Topic: Jun 6: Eigil Rischel's talk

Paolo Perrone (Jun 04 2020 at 19:11):

Hey all,
This is the discussion thread of Eigil Rischel's talk, "Introduction to Markov categories".
The talk, besides being on Zoom, is livestreamed here: https://youtu.be/zn7k15sq_TE

Paolo Perrone (Jun 04 2020 at 19:24):

Date and time: Saturday, 6 Jun, 13h UTC.

Paolo Perrone (Jun 06 2020 at 13:00):

(Just started)

Arthur Parzygnat (Jun 06 2020 at 13:59):

@Oliver Shetler (I have the correct Oliver, right?) mentioned this during the talk: "If a statistic is not sufficient, then your estimator depends on the parameter that you don’t know, so you get a “catch 22” where you need the parameter for your estimator to work. Sufficiency is just the condition for avoiding this." I'd like to know what this means exactly, which is why I want to keep it here for a record.
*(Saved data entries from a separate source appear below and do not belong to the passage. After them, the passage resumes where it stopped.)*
-- pv_equiv track=rewrite | github.com/gkgksngy/CVR-APP | app.py | format_hour_range
-- ===== SOURCE A (Python) =====
-- def format_hour_range(hours):
--     if not hours:
--         return "-"
--     hours = sorted(hours)
--     ranges = []
--     start = hours[0]
--     prev = hours[0]
--     for h in hours[1:]:
--         if h == prev + 1:
--             prev = h
--         else:
--             ranges.append((start, prev + 1))
--             start = h
--             prev = h
--     ranges.append((start, prev + 1))
--     return ", ".join([f"{s:02d}:00 ~ {e:02d}:00" for s, e in ranges])
-- ===== SOURCE B (Python) =====
-- def format_hour_range(hours):
--     if not hours:
--         return "-"
--     hs = sorted(hours)
--     n = len(hs)
--     bounds = [0] + [i for i in range(1, n) if hs[i] != hs[i - 1] + 1] + [n]
--     parts = [f"{hs[a]:02d}:00 ~ {hs[b - 1] + 1:02d}:00"
--              for a, b in zip(bounds, bounds[1:])]
--     return ", ".join(parts)
-- ===== Notes on version B (the rewrite author's own statement) =====
-- stated objective: alternative
-- what changed: Replaces A's start/prev state machine with an index-based pass: collect the break indices where hs[i] != hs[i-1]+1 into a bounds list and format each consecutive (a,b) bounds pair directly.
import Mathlib
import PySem

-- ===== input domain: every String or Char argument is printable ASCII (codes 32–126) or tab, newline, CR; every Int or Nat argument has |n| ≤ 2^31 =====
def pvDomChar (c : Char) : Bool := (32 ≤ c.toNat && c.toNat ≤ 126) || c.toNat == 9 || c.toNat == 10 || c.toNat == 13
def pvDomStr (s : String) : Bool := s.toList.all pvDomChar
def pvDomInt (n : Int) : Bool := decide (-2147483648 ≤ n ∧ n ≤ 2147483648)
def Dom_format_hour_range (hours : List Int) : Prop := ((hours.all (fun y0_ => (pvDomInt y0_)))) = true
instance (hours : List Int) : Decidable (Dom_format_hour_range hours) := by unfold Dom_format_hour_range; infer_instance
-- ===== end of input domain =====

-- B replaces A's start/prev state machine with break indices + bounds pairs (objective: alternative, same cost).

-- shared formatting helper: f"{s:02d}:00 ~ {e:02d}:00" (both Pythons format identically)
def pvFmt (s e : Int) : String :=
  PySem.Str.join "" [PySem.Str.zfill (PySem.Int.toStr s) 2, ":00 ~ ",
                     PySem.Str.zfill (PySem.Int.toStr e) 2, ":00"]

-- ===== PORT A =====
def format_hour_range (hours : List Int) : String :=
  if hours = [] then "-"
  else
    let hs := PySem.List.sorted hours (fun x => x) false
    let h0 := PySem.List.pyGetD hs 0 0   -- hours[0]; hs nonempty so in range
    let z := (PySem.List.slice hs (some 1) none).foldl
      (fun (acc : List (Int × Int) × Int × Int) h =>
        if h = acc.2.2 + 1 then (acc.1, acc.2.1, h)
        else (acc.1 ++ [(acc.2.1, acc.2.2 + 1)], h, h)) ([], h0, h0)
    PySem.Str.join ", " ((z.1 ++ [(z.2.1, z.2.2 + 1)]).map (fun r => pvFmt r.1 r.2))

-- ===== PORT B =====
def format_hour_range_alt (hours : List Int) : String :=
  if hours = [] then "-"
  else
    let hs := PySem.List.sorted hours (fun x => x) false
    let n : Int := hs.length
    -- all indices below are in range, so pyGetD (with a dummy default) is exact
    let bounds := 0 :: (PySem.List.pyRange 1 n 1).filter
        (fun i => PySem.List.pyGetD hs i 0 ≠ PySem.List.pyGetD hs (i - 1) 0 + 1) ++ [n]
    let parts := (bounds.zip (PySem.List.slice bounds (some 1) none)).map
        (fun ab => pvFmt (PySem.List.pyGetD hs ab.1 0) (PySem.List.pyGetD hs (ab.2 - 1) 0 + 1))
    PySem.Str.join ", " parts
In particular, what is an estimator?

Paolo Perrone (Jun 06 2020 at 14:01):

Does anyone know if there's a nice category generalizing Gauss, where one allows for more general exponential families?

Peter Arndt (Jun 06 2020 at 14:02):

@Eigil Rischel Nice talk, thanks!
I have a question on your remark at the end, that it is hard to treat measures with density in a Markov category. You said that the problem is that the comultiplication produces Dirac measures, which have no density. Did you just mean that, because of this, you cannot define a Markov category of measurable spaces where _every_ measure has a density? Or are there more problems?
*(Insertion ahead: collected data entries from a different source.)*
-- pv_equiv track=rewrite | github.com/ants-xjtu/REAL-artifact-evaluation | scripts/utils/aspath_seg.py | colors_for_path
-- ===== SOURCE A (Python) =====
-- from typing import Dict, List, Tuple, Optional
--
-- def colors_for_path(
--     as_path: List[int], as_to_node: Dict[int, int], blocks: List[List[int]]
-- ) -> Tuple[List[str], List[str], int]:
--     """Return (raw_colors, minimized_colors, min_segments)."""
--     color_of_node: Dict[int, int] = {}
--     for ci, group in enumerate(blocks):
--         for nid in group:
--             color_of_node[nid] = ci
--     wildcard_color_index = len(blocks) - 1 if blocks else -1
--
--     raw_colors: List[str] = []
--     marks: List[str] = []  # 'W' for wildcard, 'U<asn>' for unknown, or 'Ck'
--
--     for asn in as_path:
--         nid = as_to_node.get(asn)
--         if nid is None:
--             c = f"U{asn}"
--             raw_colors.append(c)
--             marks.append(c)
--             continue
--         ci = color_of_node.get(nid)
--         if ci is None:
--             c = f"U{asn}"
--             raw_colors.append(c)
--             marks.append(c)
--             continue
--         if ci == wildcard_color_index:
--             raw_colors.append(f"W({asn})")
--             marks.append("W")
--         else:
--             raw_colors.append(f"C{ci}")
--             marks.append(f"C{ci}")
--
--     filled = marks[:]
--     n = len(filled)
--     i = 0
--     while i < n:
--         if filled[i] != "W":
--             i += 1
--             continue
--         j = i
--         while j < n and filled[j] == "W":
--             j += 1
--         left = filled[i - 1] if i - 1 >= 0 and filled[i - 1] != "W" else None
--         right = filled[j] if j < n and filled[j] != "W" else None
--         if left is not None:
--             fill = left
--         elif right is not None:
--             fill = right
--         else:
--             fill = "C*"
--         for k in range(i, j):
--             filled[k] = fill
--         i = j
--
--     segments = 0
--     prev = None
--     minimized_labels: List[str] = []
--     for lab in filled:
--         if lab != prev:
--             segments += 1
--             prev = lab
--         minimized_labels.append(lab)
--
--     return raw_colors, minimized_labels, segments
-- ===== SOURCE B (Python) =====
-- from typing import Dict, List, Tuple
--
-- def _forward(marks: List[str]) -> List[str]:
--     """Forward sweep: replace each 'W' with the last non-'W' label seen (leading 'W's stay)."""
--     out: List[str] = []
--     last = None
--     for m in marks:
--         if m != "W":
--             last = m
--             out.append(m)
--         else:
--             out.append(last if last is not None else "W")
--     return out
--
-- def _backward_fill(labels: List[str]) -> List[str]:
--     """Backward sweep: fill remaining 'W's with the next non-'W' label, or 'C*' if none."""
--     out: List[str] = []
--     nxt = None
--     for lab in reversed(labels):
--         if lab != "W":
--             nxt = lab
--             out.append(lab)
--         else:
--             out.append(nxt if nxt is not None else "C*")
--     out.reverse()
--     return out
--
-- def colors_for_path(
--     as_path: List[int], as_to_node: Dict[int, int], blocks: List[List[int]]
-- ) -> Tuple[List[str], List[str], int]:
--     """Return (raw_colors, minimized_colors, min_segments)."""
--     color_of_node = {nid: ci for ci, group in enumerate(blocks) for nid in group}
--     wildcard_color_index = len(blocks) - 1 if blocks else -1
--
--     raw_colors: List[str] = []
--     marks: List[str] = []
--     for asn in as_path:
--         nid = as_to_node.get(asn)
--         ci = color_of_node.get(nid) if nid is not None else None
--         if ci is None:
--             raw_colors.append(f"U{asn}")
--             marks.append(f"U{asn}")
--         elif ci == wildcard_color_index:
--             raw_colors.append(f"W({asn})")
--             marks.append("W")
--         else:
--             raw_colors.append(f"C{ci}")
--             marks.append(f"C{ci}")
--
--     filled = _backward_fill(_forward(marks))
--
--     if not filled:
--         segments = 0
--     else:
--         segments = 1 + sum(a != b for a, b in zip(filled, filled[1:]))
--
--     return raw_colors, filled, segments
-- ===== Notes on version B (the rewrite author's own statement) =====
-- stated objective: alternative
-- what changed: The explicit index-based run scanner (find each maximal 'W' run, inspect both neighbours, overwrite the run in place) is replaced by two linear directional sweeps: a forward sweep propagating the last non-'W' label into 'W' slots, then a backward sweep filling the remaining leading 'W' block from the right (or 'C*' if the whole path is wildcard); the segment count becomes a zip-with-successor comparison instead of a prev-tracking fold.
import Mathlib
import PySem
Tobias Fritz (Jun 06 2020 at 14:04):

Hi @Dario Stein! I'd be very interested in seeing the type theory or internal language of Markov categories that you mentioned, if you think that you could sketch it here? And how would you express the existence of conditionals? (Conditionals aren't part of the vanilla definition, but can be imposed as an additional axiom.) Can you have an inference rule for conditioning despite the issue of non-uniqueness of conditionals?

And how would you express additional axioms? I guess in terms of equality judgments? I have two other axioms called "positivity" and "causality" (although the latter may deserve a better name) which are logically in the form of Horn formulas. Would you translate axioms of this type into inference rules for equality judgments in the obvious way?
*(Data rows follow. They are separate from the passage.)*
theorem gen_eq (ws : List (Int × Int)) :
    ∀ (f : Nat) (unpaired : List (Int × Int)) (pairs : PySem.Dict (Int × Int) (Int × Int)),
      (∀ u ∈ unpaired, u ∈ ws) → PairsInWs ws pairs →
      genPairingsA ws f unpaired pairs = genPairingsB ws (buildNxt ws) f unpaired pairs := by
  intro f
  induction f with
  | zero => intro unpaired pairs _ _; rfl
  | succ f ih =>
    intro unpaired pairs hU hP
    cases unpaired with
    | nil => simp [genPairingsA, genPairingsB, hasCycle_eq hP]
    | cons first rest =>
      simp only [genPairingsA, genPairingsB]
      rw [if_neg (by simp)]
      have hr : PySem.List.pyRange 1 (PySem.List.len (first :: rest)) 1
          = (List.range rest.length).map (fun k : Nat => (1 : Int) + k) := by
        rw [PySem.List.len_eq, PySem.List.pyRange_one]
        congr 2
        push_cast [List.length_cons]
        omega
      simp only [PySem.List.pyGetD_zero_cons]
      rw [hr]
      apply foldl_eq_of_pointwise
      · simp
      · intro i h₁ h₂ c
        simp only [List.getElem_map, List.getElem_range, List.getElem_zipIdx, Nat.zero_add]
        have hi : i < rest.length := by simpa using h₁
        have hsec : PySem.List.pyGetD (first :: rest) ((1 : Int) + i) (0, 0) = rest[i] := by
          rw [show ((1 : Int) + i) = ((i + 1 : Nat) : Int) by push_cast; ring,
            PySem.List.pyGetD_natCast]
          simp only [List.getD_cons_succ]
          exact List.getD_eq_getElem rest (0, 0) hi
        have hA1 : PySem.List.slice (first :: rest) (some 1) (some (1 + (i : Int)))
            = rest.take i := by
          rw [PySem.List.slice_toNat _ (by omega) (by omega)]
          rw [show ((1 : Int) + i).toNat = i + 1 by omega]
          simp
        have hA2 : PySem.List.slice (first :: rest) (some (1 + (i : Int) + 1)) none
            = rest.drop (i + 1) := by
          rw [PySem.List.slice_from _ (by omega)]
          rw [show ((1 : Int) + i + 1).toNat = i + 2 by omega]
          simp [List.drop_succ_cons]
        have hB1 : PySem.List.slice rest none (some (i : Int)) = rest.take i := by
          rw [PySem.List.slice_to _ (by omega)]
          simp
        have hB2 : PySem.List.slice rest (some ((i : Int) + 1)) none = rest.drop (i + 1) := by
          rw [PySem.List.slice_from _ (by omega)]
          rw [show ((i : Int) + 1).toNat = i + 1 by omega]
        rw [hsec, hA1, hA2, hB1, hB2]
        congr 1
        apply ih
        · intro u hu
          rcases List.mem_append.1 hu with hu | hu
          · exact hU u (List.mem_cons_of_mem _ (List.mem_of_mem_take hu))
          · exact hU u (List.mem_cons_of_mem _ (List.mem_of_mem_drop hu))
        · intro k v hkv
          rw [PySem.Dict.get?_insert] at hkv
          split_ifs at hkv with hk1
          · simp only [Option.some.injEq] at hkv
            subst hkv
            exact hU _ List.mem_cons_self
          · rw [PySem.Dict.get?_insert] at hkv
            split_ifs at hkv with hk2
            · simp only [Option.some.injEq] at hkv
              subst hkv
              exact hU _ (List.mem_cons_of_mem _ (List.getElem_mem hi))
            · exact hP _ _ hkv

theorem solve_eq (ws : List (Int × Int)) : solve ws = solve_alt ws := by
  unfold solve solve_alt
  exact gen_eq ws (ws.length + 1) ws PySem.Dict.empty (fun u hu => hu)
    (fun k v h => by simp [PySem.Dict.get?_empty] at h)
Oliver Shetler (Jun 06 2020 at 14:22):

Arthur Parzygnat said:

Oliver Shetler (I have the correct Oliver, right?) mentioned this during the talk: "If a statistic is not sufficient, then your estimator depends on the parameter that you don’t know, so you get a “catch 22” where you need the parameter for your estimator to work. Sufficiency is just the condition for avoiding this." I'd like to know what this means exactly, which is why I want to keep it here for a record. In particular, what is an estimator?

Hi Arthur. Thanks for asking. I was hoping to clarify the meaning of statistical sufficiency for the non-statisticians in the crowd. In this context, an estimator is a function from a sample to the real numbers. For example, if I take the average of my sample, that's an estimator. Another example would be if I take the average, and then compute the sum of the squared differences between each sample point and the average, and then divide by the degrees of freedom (in this case that's n-1 where n is the sample size). That would be an estimator of the variance of an assumed normal distribution.

The reason we call these functions "estimators" is because we are pretty much always trying to use them to estimate a parameter of a distribution. For example, when we take the average of a sample, we are trying to estimate the true mean of the distribution.

So if the goal of an estimator is to learn something about the parameter, it makes sense that we would want to make sure that the estimator does not depend on the parameter as input. This might seem trivial for the example of a mean, but it can happen more often than you'd think with complicated estimators. When that happens, the estimator is useless because you have to assume the parameter in order to use it. This is the "catech 22" I was referring to. You need the parameter to get the estimate, but you want the estimate so you can learn about the parameter.

Statistical sufficiency just says that the parameter is independent from the estimator, so you avoid this "catch 22."

Arthur Parzygnat (Jun 06 2020 at 14:25):

This was incredibly helpful, thank you!

Oliver Shetler (Jun 06 2020 at 14:45):

@Eigil Rischel or @Tobias Fritz , have you worked on demonstrating that estimators are unbiased using this categorical framework? Also, what about using the string diagrams in particular?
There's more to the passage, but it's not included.